* **STORED DATA**

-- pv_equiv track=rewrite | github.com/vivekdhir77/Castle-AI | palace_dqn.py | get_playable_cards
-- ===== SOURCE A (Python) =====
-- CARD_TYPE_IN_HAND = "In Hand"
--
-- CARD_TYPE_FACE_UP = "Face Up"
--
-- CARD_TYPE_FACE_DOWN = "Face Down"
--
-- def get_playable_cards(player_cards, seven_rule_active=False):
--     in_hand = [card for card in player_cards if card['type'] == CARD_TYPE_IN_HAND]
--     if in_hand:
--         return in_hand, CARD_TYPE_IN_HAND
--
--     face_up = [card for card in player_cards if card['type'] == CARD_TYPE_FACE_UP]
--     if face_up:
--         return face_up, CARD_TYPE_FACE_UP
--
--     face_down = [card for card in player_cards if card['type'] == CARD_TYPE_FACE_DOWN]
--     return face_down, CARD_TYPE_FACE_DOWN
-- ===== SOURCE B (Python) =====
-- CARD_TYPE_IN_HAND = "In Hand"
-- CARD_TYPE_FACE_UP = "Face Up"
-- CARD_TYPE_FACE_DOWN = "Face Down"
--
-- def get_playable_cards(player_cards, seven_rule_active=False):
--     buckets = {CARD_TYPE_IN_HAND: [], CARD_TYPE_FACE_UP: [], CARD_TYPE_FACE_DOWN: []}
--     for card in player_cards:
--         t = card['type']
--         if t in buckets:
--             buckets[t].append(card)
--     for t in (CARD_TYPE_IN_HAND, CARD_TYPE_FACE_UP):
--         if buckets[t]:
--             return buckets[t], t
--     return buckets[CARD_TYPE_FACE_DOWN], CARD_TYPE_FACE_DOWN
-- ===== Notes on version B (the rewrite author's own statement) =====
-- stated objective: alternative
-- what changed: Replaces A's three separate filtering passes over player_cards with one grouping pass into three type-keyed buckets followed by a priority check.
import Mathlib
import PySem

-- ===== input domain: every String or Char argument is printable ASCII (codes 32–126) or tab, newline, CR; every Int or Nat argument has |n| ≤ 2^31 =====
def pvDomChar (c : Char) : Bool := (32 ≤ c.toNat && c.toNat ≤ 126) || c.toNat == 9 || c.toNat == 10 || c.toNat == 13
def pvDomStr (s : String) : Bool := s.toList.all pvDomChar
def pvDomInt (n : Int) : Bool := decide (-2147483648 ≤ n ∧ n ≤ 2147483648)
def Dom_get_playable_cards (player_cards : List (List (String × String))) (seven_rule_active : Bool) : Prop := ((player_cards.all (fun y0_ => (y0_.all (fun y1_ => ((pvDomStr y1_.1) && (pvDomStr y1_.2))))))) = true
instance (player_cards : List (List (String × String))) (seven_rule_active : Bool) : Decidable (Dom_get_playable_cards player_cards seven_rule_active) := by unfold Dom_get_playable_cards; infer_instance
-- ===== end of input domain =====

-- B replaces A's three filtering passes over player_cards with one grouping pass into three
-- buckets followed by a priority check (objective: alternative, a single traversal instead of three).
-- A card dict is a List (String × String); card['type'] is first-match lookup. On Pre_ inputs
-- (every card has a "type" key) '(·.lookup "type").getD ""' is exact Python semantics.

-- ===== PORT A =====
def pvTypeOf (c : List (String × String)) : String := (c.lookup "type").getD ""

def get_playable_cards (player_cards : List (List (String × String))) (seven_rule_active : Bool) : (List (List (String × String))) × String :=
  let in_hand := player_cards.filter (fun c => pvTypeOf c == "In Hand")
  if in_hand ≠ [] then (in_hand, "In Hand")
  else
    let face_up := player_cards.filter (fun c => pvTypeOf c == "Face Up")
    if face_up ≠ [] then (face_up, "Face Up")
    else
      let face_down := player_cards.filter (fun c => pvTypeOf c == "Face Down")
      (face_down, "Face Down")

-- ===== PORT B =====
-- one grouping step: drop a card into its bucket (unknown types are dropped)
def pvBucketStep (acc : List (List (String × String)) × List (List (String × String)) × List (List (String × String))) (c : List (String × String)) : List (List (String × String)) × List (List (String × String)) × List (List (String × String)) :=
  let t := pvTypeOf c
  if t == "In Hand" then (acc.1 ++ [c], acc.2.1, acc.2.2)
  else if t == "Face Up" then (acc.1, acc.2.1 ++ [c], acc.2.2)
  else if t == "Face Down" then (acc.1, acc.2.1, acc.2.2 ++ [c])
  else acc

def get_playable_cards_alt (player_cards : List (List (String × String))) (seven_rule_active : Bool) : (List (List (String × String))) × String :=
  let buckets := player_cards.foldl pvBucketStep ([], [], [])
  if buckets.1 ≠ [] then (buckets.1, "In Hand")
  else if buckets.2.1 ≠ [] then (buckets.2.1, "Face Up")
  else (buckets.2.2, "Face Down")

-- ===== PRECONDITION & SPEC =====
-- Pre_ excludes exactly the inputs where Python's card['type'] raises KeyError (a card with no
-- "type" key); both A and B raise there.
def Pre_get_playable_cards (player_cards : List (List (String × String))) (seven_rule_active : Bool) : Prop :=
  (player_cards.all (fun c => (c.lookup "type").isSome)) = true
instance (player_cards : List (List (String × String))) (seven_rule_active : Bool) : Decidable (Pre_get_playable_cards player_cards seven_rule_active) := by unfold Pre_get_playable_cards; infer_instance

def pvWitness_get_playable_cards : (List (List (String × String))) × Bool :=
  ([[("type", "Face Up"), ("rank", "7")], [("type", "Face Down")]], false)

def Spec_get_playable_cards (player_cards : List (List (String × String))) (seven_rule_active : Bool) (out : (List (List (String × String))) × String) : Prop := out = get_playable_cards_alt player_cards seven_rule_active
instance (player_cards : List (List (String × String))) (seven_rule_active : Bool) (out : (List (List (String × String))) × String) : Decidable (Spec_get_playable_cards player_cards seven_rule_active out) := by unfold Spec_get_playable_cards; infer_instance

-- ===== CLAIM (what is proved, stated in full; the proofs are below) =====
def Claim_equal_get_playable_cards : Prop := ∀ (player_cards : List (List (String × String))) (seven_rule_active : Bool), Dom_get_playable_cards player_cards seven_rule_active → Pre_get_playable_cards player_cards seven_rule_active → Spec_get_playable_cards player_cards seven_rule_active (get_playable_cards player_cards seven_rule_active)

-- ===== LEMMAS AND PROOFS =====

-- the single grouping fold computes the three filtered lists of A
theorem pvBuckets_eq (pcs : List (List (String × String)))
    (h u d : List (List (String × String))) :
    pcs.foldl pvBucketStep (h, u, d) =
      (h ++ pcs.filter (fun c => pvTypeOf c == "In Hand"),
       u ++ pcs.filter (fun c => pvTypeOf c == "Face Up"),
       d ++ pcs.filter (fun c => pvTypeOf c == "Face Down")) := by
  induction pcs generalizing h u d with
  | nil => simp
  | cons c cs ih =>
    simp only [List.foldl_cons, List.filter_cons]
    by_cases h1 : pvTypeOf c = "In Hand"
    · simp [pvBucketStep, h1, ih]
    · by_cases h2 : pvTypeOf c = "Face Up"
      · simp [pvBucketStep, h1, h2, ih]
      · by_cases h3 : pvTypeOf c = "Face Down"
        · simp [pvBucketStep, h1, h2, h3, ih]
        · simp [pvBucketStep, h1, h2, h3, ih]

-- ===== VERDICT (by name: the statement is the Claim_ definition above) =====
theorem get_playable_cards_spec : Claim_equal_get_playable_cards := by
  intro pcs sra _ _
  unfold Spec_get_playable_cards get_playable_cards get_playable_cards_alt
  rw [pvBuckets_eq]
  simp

* **PROBLEM DESCRIPTION**
In the entries above, the lines from the one bearing "return buckets[CARD_TYPE_FACE_DOWN], CARD_TYPE_FACE_DOWN" up to and including the one bearing "-- stated objective: alternative" should be transcribed exactly; no other line is wanted.

* **ANSWER FOR THE TASK**
--     return buckets[CARD_TYPE_FACE_DOWN], CARD_TYPE_FACE_DOWN
-- ===== Notes on version B (the rewrite author's own statement) =====
-- stated objective: alternative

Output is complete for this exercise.